Repeat only the stretch of lines below that runs from the line with "cases hr : loopA r with" through the line with "theorem stepB_invariant : ∀", unaltered.
=== Data listing ===
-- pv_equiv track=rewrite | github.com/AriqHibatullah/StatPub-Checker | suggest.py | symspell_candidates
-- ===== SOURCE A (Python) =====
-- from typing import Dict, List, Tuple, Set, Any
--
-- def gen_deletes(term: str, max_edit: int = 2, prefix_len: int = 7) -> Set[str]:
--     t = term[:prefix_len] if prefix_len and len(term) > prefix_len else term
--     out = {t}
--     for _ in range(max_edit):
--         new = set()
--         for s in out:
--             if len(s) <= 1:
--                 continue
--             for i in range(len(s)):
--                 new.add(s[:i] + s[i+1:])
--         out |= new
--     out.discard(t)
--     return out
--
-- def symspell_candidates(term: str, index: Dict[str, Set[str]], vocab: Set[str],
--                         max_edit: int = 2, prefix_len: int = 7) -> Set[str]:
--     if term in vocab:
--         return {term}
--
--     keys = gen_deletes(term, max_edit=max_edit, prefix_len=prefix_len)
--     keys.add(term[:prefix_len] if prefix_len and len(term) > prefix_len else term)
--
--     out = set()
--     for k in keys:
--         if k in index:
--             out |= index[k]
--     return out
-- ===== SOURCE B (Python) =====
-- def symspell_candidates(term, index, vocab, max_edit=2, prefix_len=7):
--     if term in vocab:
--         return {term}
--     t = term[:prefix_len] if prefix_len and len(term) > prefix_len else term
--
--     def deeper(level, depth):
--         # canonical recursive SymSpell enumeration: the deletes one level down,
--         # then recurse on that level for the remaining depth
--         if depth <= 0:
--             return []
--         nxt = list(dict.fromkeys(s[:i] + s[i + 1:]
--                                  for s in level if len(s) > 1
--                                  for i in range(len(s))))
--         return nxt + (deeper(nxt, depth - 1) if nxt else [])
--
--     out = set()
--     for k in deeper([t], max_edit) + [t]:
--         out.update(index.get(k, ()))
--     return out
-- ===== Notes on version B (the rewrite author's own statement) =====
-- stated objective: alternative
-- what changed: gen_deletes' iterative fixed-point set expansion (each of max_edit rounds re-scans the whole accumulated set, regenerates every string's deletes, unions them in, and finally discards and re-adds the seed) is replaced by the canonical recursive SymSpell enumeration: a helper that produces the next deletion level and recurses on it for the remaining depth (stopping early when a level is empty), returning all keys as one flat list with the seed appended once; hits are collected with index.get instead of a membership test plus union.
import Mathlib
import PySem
===
=== Data listing ===
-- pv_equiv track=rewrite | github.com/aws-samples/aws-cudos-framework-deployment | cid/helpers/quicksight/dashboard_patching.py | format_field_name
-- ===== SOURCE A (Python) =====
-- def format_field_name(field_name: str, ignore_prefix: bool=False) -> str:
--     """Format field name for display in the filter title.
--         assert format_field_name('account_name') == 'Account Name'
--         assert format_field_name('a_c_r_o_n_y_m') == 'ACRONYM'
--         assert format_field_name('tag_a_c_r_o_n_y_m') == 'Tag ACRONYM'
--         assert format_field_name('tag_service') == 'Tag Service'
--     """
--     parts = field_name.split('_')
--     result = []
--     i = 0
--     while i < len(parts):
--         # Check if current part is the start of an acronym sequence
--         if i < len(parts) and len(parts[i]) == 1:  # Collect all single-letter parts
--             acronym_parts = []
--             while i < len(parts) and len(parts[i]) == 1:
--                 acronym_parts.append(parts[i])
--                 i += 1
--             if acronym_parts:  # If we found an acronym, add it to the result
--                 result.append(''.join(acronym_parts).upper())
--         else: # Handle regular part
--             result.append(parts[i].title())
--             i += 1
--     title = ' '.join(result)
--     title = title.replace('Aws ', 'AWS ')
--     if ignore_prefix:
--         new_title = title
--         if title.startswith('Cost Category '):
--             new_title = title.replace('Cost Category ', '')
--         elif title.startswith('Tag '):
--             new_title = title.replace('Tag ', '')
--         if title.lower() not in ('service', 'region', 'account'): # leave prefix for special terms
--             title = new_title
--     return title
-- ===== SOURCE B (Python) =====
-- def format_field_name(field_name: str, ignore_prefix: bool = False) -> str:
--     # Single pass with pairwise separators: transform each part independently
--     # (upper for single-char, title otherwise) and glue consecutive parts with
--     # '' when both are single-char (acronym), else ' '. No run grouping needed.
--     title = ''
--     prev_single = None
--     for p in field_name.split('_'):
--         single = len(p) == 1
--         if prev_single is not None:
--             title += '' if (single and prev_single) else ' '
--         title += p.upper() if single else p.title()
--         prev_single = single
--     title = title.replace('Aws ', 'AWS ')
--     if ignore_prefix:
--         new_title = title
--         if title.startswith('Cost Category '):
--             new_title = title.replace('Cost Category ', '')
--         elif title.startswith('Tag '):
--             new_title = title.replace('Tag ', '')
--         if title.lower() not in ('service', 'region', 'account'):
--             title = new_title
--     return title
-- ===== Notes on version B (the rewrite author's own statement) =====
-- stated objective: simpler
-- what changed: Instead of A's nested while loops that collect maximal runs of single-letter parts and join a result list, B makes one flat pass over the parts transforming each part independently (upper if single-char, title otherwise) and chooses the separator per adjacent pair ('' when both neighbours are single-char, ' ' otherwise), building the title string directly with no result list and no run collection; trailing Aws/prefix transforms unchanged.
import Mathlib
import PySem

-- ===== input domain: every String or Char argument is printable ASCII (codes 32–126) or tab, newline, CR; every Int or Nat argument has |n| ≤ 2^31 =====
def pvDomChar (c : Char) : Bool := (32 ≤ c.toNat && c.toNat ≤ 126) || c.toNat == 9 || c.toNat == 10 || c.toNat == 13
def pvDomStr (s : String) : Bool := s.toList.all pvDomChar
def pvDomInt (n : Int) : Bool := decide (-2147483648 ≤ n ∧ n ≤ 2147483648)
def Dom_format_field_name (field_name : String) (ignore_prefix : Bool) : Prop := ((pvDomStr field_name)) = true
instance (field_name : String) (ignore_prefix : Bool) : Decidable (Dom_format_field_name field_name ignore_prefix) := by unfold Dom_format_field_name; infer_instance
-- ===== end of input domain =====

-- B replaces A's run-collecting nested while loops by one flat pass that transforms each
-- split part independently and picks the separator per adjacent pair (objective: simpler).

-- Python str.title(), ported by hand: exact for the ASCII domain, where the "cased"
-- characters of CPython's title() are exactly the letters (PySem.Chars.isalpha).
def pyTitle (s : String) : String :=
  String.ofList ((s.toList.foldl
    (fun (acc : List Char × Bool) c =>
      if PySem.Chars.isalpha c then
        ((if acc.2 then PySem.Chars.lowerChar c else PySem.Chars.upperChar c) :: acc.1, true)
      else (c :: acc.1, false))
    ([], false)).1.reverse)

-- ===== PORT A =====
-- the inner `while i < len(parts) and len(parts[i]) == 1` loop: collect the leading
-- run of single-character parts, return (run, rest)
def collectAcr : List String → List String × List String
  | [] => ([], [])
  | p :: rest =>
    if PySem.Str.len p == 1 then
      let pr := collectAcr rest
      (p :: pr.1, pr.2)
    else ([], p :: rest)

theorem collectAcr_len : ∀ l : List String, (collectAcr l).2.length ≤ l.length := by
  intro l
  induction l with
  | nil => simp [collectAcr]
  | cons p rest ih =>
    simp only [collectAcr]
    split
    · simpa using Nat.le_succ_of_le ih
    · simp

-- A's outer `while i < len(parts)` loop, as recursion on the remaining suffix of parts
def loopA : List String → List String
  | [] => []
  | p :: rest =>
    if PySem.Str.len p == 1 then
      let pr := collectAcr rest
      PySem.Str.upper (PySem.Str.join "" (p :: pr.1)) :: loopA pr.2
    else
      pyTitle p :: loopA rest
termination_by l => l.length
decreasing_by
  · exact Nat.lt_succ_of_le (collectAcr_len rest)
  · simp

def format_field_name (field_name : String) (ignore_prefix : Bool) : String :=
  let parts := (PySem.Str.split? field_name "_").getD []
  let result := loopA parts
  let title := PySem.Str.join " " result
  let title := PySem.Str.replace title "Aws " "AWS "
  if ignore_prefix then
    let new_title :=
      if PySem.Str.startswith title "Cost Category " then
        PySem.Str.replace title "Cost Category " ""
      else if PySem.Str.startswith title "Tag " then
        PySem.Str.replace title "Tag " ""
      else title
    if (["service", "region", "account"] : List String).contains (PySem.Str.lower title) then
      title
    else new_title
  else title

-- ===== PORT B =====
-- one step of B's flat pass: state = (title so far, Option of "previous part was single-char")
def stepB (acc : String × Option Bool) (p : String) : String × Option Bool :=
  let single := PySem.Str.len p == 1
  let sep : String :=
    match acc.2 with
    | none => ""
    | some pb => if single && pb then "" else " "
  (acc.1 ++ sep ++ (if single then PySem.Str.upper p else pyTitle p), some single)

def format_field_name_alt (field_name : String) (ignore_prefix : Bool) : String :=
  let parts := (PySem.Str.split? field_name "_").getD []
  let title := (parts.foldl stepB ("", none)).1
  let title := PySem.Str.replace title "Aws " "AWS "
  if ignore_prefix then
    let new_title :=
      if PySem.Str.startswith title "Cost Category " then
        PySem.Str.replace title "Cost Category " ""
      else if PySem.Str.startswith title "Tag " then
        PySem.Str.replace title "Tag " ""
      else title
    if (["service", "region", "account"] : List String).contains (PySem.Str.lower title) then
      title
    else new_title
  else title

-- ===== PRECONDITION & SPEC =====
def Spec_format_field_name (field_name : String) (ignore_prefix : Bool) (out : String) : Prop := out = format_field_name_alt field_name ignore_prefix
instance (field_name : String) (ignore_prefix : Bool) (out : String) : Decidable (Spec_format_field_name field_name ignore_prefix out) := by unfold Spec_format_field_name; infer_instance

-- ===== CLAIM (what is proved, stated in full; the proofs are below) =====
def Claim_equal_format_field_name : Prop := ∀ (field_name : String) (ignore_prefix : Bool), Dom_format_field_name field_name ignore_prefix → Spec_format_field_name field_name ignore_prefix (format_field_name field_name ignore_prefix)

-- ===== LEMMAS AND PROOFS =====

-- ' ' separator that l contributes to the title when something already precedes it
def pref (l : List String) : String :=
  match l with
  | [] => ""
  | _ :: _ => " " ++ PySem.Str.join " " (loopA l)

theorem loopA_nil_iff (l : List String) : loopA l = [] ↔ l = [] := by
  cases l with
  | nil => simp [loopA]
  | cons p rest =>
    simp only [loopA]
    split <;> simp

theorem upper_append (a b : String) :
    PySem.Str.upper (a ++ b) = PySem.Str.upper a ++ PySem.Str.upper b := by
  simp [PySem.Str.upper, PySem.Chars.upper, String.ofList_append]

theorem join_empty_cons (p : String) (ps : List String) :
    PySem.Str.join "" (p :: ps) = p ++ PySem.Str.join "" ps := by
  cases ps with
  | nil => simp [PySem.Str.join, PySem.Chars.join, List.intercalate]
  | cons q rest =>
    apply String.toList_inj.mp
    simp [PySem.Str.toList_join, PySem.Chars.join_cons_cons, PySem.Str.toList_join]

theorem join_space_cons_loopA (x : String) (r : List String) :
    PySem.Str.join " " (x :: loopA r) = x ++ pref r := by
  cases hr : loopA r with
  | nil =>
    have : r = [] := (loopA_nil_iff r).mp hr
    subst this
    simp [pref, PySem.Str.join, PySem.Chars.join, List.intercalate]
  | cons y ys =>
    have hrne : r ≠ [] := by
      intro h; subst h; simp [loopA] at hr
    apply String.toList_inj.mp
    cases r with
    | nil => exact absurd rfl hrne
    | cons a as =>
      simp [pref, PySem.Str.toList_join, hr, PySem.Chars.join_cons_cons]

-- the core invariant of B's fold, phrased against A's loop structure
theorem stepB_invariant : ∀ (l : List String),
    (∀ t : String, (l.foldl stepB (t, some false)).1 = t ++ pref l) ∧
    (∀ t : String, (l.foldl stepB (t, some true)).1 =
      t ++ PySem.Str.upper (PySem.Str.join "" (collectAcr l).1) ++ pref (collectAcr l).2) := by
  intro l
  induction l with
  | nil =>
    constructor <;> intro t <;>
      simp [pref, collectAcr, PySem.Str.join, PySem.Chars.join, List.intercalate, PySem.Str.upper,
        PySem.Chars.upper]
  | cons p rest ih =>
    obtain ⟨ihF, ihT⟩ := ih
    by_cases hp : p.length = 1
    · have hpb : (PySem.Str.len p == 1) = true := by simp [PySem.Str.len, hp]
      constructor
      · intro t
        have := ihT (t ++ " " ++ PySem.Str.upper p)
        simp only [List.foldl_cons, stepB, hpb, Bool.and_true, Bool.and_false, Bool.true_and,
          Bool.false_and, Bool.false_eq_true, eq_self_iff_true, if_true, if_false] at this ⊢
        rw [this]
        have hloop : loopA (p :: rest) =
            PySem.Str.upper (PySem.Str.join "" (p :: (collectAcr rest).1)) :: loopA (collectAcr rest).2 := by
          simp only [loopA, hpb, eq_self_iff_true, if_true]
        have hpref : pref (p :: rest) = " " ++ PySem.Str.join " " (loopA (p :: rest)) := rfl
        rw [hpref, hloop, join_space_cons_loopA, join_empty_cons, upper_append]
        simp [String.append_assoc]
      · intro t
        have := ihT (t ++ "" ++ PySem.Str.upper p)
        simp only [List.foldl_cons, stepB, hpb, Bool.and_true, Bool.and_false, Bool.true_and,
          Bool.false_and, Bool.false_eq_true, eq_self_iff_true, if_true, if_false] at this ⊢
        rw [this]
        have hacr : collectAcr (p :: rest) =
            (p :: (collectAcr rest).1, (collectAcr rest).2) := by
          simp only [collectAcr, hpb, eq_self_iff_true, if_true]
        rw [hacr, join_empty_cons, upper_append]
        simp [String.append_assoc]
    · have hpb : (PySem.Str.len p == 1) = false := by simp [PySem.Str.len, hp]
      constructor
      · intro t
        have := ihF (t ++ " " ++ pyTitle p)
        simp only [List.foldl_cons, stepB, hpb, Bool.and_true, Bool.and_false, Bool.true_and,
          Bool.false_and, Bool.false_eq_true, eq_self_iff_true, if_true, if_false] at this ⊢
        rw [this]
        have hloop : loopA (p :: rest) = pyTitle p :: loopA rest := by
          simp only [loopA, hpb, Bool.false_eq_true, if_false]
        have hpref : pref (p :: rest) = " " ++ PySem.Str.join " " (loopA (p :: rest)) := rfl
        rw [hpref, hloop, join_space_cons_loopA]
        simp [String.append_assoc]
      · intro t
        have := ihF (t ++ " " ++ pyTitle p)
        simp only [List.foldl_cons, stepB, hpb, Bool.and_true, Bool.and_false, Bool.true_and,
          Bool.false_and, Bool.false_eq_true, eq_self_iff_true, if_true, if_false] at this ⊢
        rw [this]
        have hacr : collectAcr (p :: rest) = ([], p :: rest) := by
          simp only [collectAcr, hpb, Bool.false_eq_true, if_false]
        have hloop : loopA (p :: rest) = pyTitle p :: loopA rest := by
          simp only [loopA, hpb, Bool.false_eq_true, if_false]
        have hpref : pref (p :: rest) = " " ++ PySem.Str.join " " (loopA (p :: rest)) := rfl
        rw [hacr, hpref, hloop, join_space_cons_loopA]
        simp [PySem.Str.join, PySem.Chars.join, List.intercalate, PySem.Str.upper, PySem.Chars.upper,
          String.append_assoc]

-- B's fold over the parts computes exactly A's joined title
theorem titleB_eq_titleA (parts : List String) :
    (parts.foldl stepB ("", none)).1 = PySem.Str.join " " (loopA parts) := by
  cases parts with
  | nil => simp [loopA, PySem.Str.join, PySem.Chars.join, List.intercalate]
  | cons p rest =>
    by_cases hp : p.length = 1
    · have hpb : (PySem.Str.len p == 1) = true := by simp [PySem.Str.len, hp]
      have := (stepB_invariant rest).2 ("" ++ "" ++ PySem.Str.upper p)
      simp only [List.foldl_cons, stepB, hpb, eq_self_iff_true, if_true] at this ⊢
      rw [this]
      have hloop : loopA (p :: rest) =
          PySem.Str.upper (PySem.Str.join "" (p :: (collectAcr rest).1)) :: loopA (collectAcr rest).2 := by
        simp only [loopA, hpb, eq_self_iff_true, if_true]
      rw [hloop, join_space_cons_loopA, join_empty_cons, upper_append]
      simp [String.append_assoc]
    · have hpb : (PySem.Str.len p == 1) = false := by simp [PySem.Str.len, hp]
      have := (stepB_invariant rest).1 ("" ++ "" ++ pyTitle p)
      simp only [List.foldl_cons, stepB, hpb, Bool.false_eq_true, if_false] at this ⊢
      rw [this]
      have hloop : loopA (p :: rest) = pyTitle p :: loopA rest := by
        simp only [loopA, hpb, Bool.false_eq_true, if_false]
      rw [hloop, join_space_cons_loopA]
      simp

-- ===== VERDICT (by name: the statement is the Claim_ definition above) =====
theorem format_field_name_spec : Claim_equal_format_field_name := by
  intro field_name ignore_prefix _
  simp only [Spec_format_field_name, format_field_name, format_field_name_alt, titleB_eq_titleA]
===
* [Result]:
  cases hr : loopA r with
  | nil =>
    have : r = [] := (loopA_nil_iff r).mp hr
    subst this
    simp [pref, PySem.Str.join, PySem.Chars.join, List.intercalate]
  | cons y ys =>
    have hrne : r ≠ [] := by
      intro h; subst h; simp [loopA] at hr
    apply String.toList_inj.mp
    cases r with
    | nil => exact absurd rfl hrne
    | cons a as =>
      simp [pref, PySem.Str.toList_join, hr, PySem.Chars.join_cons_cons]

-- the core invariant of B's fold, phrased against A's loop structure
theorem stepB_invariant : ∀ (l : List String),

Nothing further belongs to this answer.